Some deals paid off, some didn't and destiny took strange turns. But what remained clear was that Ratan Tata could take a bold bet and take a stand where it mattered. Both the Corus deal and later, the failed Nano car project, brought out these facets of the man. Other events confirmed this.

Tata Nano failed but the Tatas raked in huge profits as the acquired Jaguar brought in loads of profits -- Ratan Tata found his fortune there not at the bottom of the pyramid but at the top as newly-minted moneybags in China bought enough luxury cars to make the Jaguar roar.

Similarly, Tata Tea could not make headway as a global health beverage player in the US after it acquired a big stake in Glaceau for $677 million in 2006. But barely a year later, the stake was sold for $1.2 billion in a takeover battle that Coca-Cola won -- but the Tatas had made a neat profit of about $520 million on that one.

After the dealmaker came the corporate warrior who would stand up for his team. As Tata employees suffered in a planned Nano project at Singur in West Bengal, Ratan Tata stood firmly as a warrior against then West Bengal Opposition leader Mamata Banerjee in an epic conflict that saw the politician speaking for local farmers and livelihoods. The Nano project moved to Gujarat, after which it failed. But we would remember Ratan Tata as the man who would stand up against powerful politicians to defend his troops.

As he officially retired to make way for the dour Cyrus Mistry who became the chairman of Tata Sons, his role as Chairman Emeritus is the stuff of classic fiction. As a representative of the Tata Trusts that controlled Tata Sons, he summarily threw out Mistry in a boardroom coup in 2016.

A legal battle followed, and then Mistry died in a tragic car accident. Disagreements were officially over business strategy and shareholder rights. However, one could see how the two conflicted with each other: Cyrus Mistry was a tooth-combing, bottom-line-loving micro-manager, and Ratan Tata was a romantic people punter who loved glamorous growth. The chemistry with Mistry just was not right -- something that Ratan Tata watchers would see as rare for such a warm individual.

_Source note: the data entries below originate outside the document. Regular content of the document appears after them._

-- pv_equiv track=rewrite | github.com/drewdotson/KnoxvilleUtilitiesBoardSpreadsheetAutomation | update_area_metrics.py | create_amount_jobs_per_time_range_dicts
-- ===== SOURCE A (Python) =====
-- def create_amount_jobs_per_time_range_dicts(start_to_complete_times_dict):
--
--     # Three empty dictionaries are created for each of the three time ranges.
--     jobs_under_10 = {}
--     jobs_10_to_16 = {}
--     jobs_above_16 = {}
--
--     # The function iterates over every work area in the dictionary.
--     for area_ID in start_to_complete_times_dict:
--
--         # The three time range dictionaries are assigned the work area ID as a key with no values in it.
--         jobs_under_10[area_ID] = None
--         jobs_10_to_16[area_ID] = None
--         jobs_above_16[area_ID] = None
--
--         # Three variables are created that will be used to store the amount of jobs that were completed in the
--         # three time ranges for the specified work area. They are initially assigned a value of 0, but will be
--         # incremented as completed job times are assessed.
--         amount_under_10 = 0
--         amount_10_to_16 = 0
--         amount_above_16 = 0
--
--         # The list of job time values for the specified work area are assigned to a variable.
--         job_times = start_to_complete_times_dict[area_ID]
--
--         # The function iterates over every value in the list of job time values.
--         for job_time in job_times:
--
--             # If the value is less than ten, then the variable for the amount of jobs completed in under 10 days
--             # is incremented by 1.
--             if job_time < 10:
--                 amount_under_10 += 1
--
--             # If the value between 10 and 16, then the variable for the amount of jobs completed in between 10 and
--             # 16 days is incremented by 1.
--             elif 10 <= job_time <= 16:
--                 amount_10_to_16 += 1
--
--             # If the value is greater than 16, then the variable for the amount of jobs completed in above 16 days
--             # is incremented by 1.
--             else:
--                 amount_above_16 += 1
--
--         # After the function iterates over every value in the list of job times values, then the value for the key
--         # corresponding to the work area in each of the three time range dictionaries is updated with the variable
--         # for the amount of jobs completed in the corresponding time range.
--         jobs_under_10.update({area_ID: amount_under_10})
--         jobs_10_to_16.update({area_ID: amount_10_to_16})
--         jobs_above_16.update({area_ID: amount_above_16})
--
--     # Once the function iterates over each work area, the three dictionaries containg the amount of completed
--     # installation jobs for the three time ranges are returned.
--     return jobs_under_10, jobs_10_to_16, jobs_above_16
-- ===== SOURCE B (Python) =====
-- def create_amount_jobs_per_time_range_dicts(start_to_complete_times_dict):
--     jobs_under_10 = {area: sum(1 for t in times if t < 10)
--                      for area, times in start_to_complete_times_dict.items()}
--     jobs_10_to_16 = {area: sum(1 for t in times if 10 <= t <= 16)
--                      for area, times in start_to_complete_times_dict.items()}
--     jobs_above_16 = {area: sum(1 for t in times if t > 16)
--                      for area, times in start_to_complete_times_dict.items()}
--     return jobs_under_10, jobs_10_to_16, jobs_above_16
-- ===== Notes on version B (the rewrite author's own statement) =====
-- stated objective: simpler
-- what changed: Replaces A's single combined pass (per-area counter triple, None placeholder assignments, if/elif/else) with three independent dict comprehensions over items(), each counting one duration bucket per area.
import Mathlib
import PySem

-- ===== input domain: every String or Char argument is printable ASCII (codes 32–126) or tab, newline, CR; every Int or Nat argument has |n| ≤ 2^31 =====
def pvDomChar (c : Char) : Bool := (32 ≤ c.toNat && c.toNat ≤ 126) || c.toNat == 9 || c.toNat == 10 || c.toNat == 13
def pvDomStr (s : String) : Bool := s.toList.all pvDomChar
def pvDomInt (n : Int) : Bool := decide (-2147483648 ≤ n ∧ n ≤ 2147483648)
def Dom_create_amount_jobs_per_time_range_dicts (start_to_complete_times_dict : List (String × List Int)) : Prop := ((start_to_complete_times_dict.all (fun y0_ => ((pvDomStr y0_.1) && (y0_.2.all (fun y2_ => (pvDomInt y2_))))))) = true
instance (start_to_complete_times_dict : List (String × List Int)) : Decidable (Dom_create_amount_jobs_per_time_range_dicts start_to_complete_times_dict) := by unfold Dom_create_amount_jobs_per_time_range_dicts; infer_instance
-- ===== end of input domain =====

-- B replaces A's single combined pass (counter triple + None placeholders + if/elif/else)
-- with three independent per-bucket dict comprehensions; same cost, simpler decomposition.


-- ===== PORT A =====
-- Transliteration of A: one pass over the work areas; for each area an inner pass over its
-- job times maintaining three counters with if/elif/else, then the three dicts are updated.
-- Python first assigns None to the key and immediately overwrites it; the placeholder insert
-- is ported as an insert of 0 that the following insert overwrites (value never read).
def create_amount_jobs_per_time_range_dicts (start_to_complete_times_dict : List (String × List Int)) : (List (String × Int)) × (List (String × Int)) × (List (String × Int)) :=
  let din : PySem.Dict String (List Int) := PySem.Dict.mk start_to_complete_times_dict
  let res := start_to_complete_times_dict.foldl
    (fun (acc : PySem.Dict String Int × PySem.Dict String Int × PySem.Dict String Int) p =>
      let area_ID := p.1
      let acc1 := acc.1.insert area_ID 0       -- jobs_under_10[area_ID] = None (placeholder)
      let acc2 := acc.2.1.insert area_ID 0     -- jobs_10_to_16[area_ID] = None (placeholder)
      let acc3 := acc.2.2.insert area_ID 0     -- jobs_above_16[area_ID] = None (placeholder)
      let job_times := din.getD area_ID []     -- start_to_complete_times_dict[area_ID]
      let counts := job_times.foldl
        (fun (c : Int × Int × Int) job_time =>
          if job_time < 10 then (c.1 + 1, c.2.1, c.2.2)
          else if 10 ≤ job_time ∧ job_time ≤ 16 then (c.1, c.2.1 + 1, c.2.2)
          else (c.1, c.2.1, c.2.2 + 1))
        (0, 0, 0)
      (acc1.insert area_ID counts.1, acc2.insert area_ID counts.2.1, acc3.insert area_ID counts.2.2))
    (PySem.Dict.empty, PySem.Dict.empty, PySem.Dict.empty)
  (res.1.items, res.2.1.items, res.2.2.items)

-- ===== PORT B =====
-- Transliteration of B: three dict comprehensions, each mapping every area to the count of
-- one bucket of its times (sum of a 0/1 comprehension = countP).
def create_amount_jobs_per_time_range_dicts_alt (start_to_complete_times_dict : List (String × List Int)) : (List (String × Int)) × (List (String × Int)) × (List (String × Int)) :=
  (start_to_complete_times_dict.map (fun p => (p.1, ((p.2.countP (fun t => decide (t < 10)) : Nat) : Int))),
   start_to_complete_times_dict.map (fun p => (p.1, ((p.2.countP (fun t => decide (10 ≤ t ∧ t ≤ 16)) : Nat) : Int))),
   start_to_complete_times_dict.map (fun p => (p.1, ((p.2.countP (fun t => decide (16 < t)) : Nat) : Int))))

-- ===== PRECONDITION & SPEC =====
-- The argument models a Python dict, which cannot hold duplicate keys; Pre_ restricts the
-- association list to pairwise-distinct keys (no narrowing of A's actual domain).
def Pre_create_amount_jobs_per_time_range_dicts (start_to_complete_times_dict : List (String × List Int)) : Prop :=
  (start_to_complete_times_dict.map Prod.fst).Nodup
instance (start_to_complete_times_dict : List (String × List Int)) : Decidable (Pre_create_amount_jobs_per_time_range_dicts start_to_complete_times_dict) := by unfold Pre_create_amount_jobs_per_time_range_dicts; infer_instance

def pvWitness_create_amount_jobs_per_time_range_dicts : (List (String × List Int)) :=
  [("A1", [3, 10, 17]), ("B2", [])]

def Spec_create_amount_jobs_per_time_range_dicts (start_to_complete_times_dict : List (String × List Int)) (out : (List (String × Int)) × (List (String × Int)) × (List (String × Int))) : Prop := out = create_amount_jobs_per_time_range_dicts_alt start_to_complete_times_dict
instance (start_to_complete_times_dict : List (String × List Int)) (out : (List (String × Int)) × (List (String × Int)) × (List (String × Int))) : Decidable (Spec_create_amount_jobs_per_time_range_dicts start_to_complete_times_dict out) := by unfold Spec_create_amount_jobs_per_time_range_dicts; infer_instance

-- ===== CLAIM (what is proved, stated in full; the proofs are below) =====
def Claim_equal_create_amount_jobs_per_time_range_dicts : Prop := ∀ (start_to_complete_times_dict : List (String × List Int)), Dom_create_amount_jobs_per_time_range_dicts start_to_complete_times_dict → Pre_create_amount_jobs_per_time_range_dicts start_to_complete_times_dict → Spec_create_amount_jobs_per_time_range_dicts start_to_complete_times_dict (create_amount_jobs_per_time_range_dicts start_to_complete_times_dict)

-- ===== LEMMAS AND PROOFS =====

-- A's inner counting loop computes the three bucket counts of B.
lemma pvCounts_eq (ts : List Int) (a b c : Int) :
    ts.foldl
      (fun (c : Int × Int × Int) job_time =>
        if job_time < 10 then (c.1 + 1, c.2.1, c.2.2)
        else if 10 ≤ job_time ∧ job_time ≤ 16 then (c.1, c.2.1 + 1, c.2.2)
        else (c.1, c.2.1, c.2.2 + 1))
      (a, b, c)
    = (a + (ts.countP (fun t => decide (t < 10)) : Int),
       b + (ts.countP (fun t => decide (10 ≤ t ∧ t ≤ 16)) : Int),
       c + (ts.countP (fun t => decide (16 < t)) : Int)) := by
  induction ts generalizing a b c with
  | nil => simp
  | cons t ts ih =>
    simp only [List.foldl_cons]
    by_cases h1 : t < 10
    · have h2 : ¬(10 ≤ t ∧ t ≤ 16) := by omega
      have h3 : ¬(16 < t) := by omega
      rw [if_pos h1, ih]
      simp only [List.countP_cons, Prod.ext_iff, h1, h2, h3, decide_true,
        decide_false, if_true]
      push_cast
      omega
    · by_cases h2 : 10 ≤ t ∧ t ≤ 16
      · have h3 : ¬(16 < t) := by omega
        rw [if_neg h1, if_pos h2, ih]
        simp only [List.countP_cons, Prod.ext_iff, h1, h2, h3, and_self, decide_true,
          decide_false, if_true]
        push_cast
        omega
      · have h3 : 16 < t := by omega
        rw [if_neg h1, if_neg h2, ih]
        simp only [List.countP_cons, Prod.ext_iff, h1, h2, h3, decide_true,
          decide_false, if_true]
        push_cast
        omega

theorem create_amount_jobs_per_time_range_dicts_spec : Claim_equal_create_amount_jobs_per_time_range_dicts := by
  intro d _ hpre
  unfold Spec_create_amount_jobs_per_time_range_dicts
  unfold create_amount_jobs_per_time_range_dicts create_amount_jobs_per_time_range_dicts_alt
  simp only [PySem.Dict.insert_insert_self, pvCounts_eq, zero_add]
  have hkeys : (PySem.Dict.mk d).keys.Nodup := by
    simpa [PySem.Dict.keys, PySem.Dict.items] using hpre
  rw [PySem.List.foldl_congr_mem d _
    (fun (acc : PySem.Dict String Int × PySem.Dict String Int × PySem.Dict String Int)
         (p : String × List Int) =>
      (acc.1.insert p.1 ((p.2.countP (fun t => decide (t < 10)) : Nat) : Int),
       acc.2.1.insert p.1 ((p.2.countP (fun t => decide (10 ≤ t ∧ t ≤ 16)) : Nat) : Int),
       acc.2.2.insert p.1 ((p.2.countP (fun t => decide (16 < t)) : Nat) : Int)))
    _ ?hc]
  case hc =>
    intro acc p hp
    rw [PySem.Dict.getD_of_mem_items (PySem.Dict.mk d) hp hkeys []]
  rw [PySem.List.foldl_prod_mk
    (f := fun (s : PySem.Dict String Int) (p : String × List Int) =>
      s.insert p.1 ((p.2.countP (fun t => decide (t < 10)) : Nat) : Int))
    (g := fun (s : PySem.Dict String Int × PySem.Dict String Int) (p : String × List Int) =>
      (s.1.insert p.1 ((p.2.countP (fun t => decide (10 ≤ t ∧ t ≤ 16)) : Nat) : Int),
       s.2.insert p.1 ((p.2.countP (fun t => decide (16 < t)) : Nat) : Int)))]
  rw [PySem.List.foldl_prod_mk
    (f := fun (s : PySem.Dict String Int) (p : String × List Int) =>
      s.insert p.1 ((p.2.countP (fun t => decide (10 ≤ t ∧ t ≤ 16)) : Nat) : Int))
    (g := fun (s : PySem.Dict String Int) (p : String × List Int) =>
      s.insert p.1 ((p.2.countP (fun t => decide (16 < t)) : Nat) : Int))]
  refine Prod.ext ?_ (Prod.ext ?_ ?_)
  all_goals dsimp only
  all_goals rw [PySem.Dict.items_foldl_insert_fresh d Prod.fst _ PySem.Dict.empty
      (fun a _ => PySem.Dict.contains_empty _) hpre]
  all_goals simp [PySem.Dict.empty]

There was a lot of mistrust between the two as Ratan Tata spoke of "Tata values" that were eroded under Mistry. Ratan Tata had handpicked the man who he could no longer trust, a word that his confidants and admirers would otherwise associate strongly with him. Interestingly, Ratan Tata co-produced in 2004 a Hindi movie called Aetbaar, which literally means "trust" in Urdu. The Tata-Mistry tussle was as much a psychological thriller as the movie. Like Mistry at Tata Sons, it flopped in what must be the most controversial chapter of Ratan Tata's colourful career.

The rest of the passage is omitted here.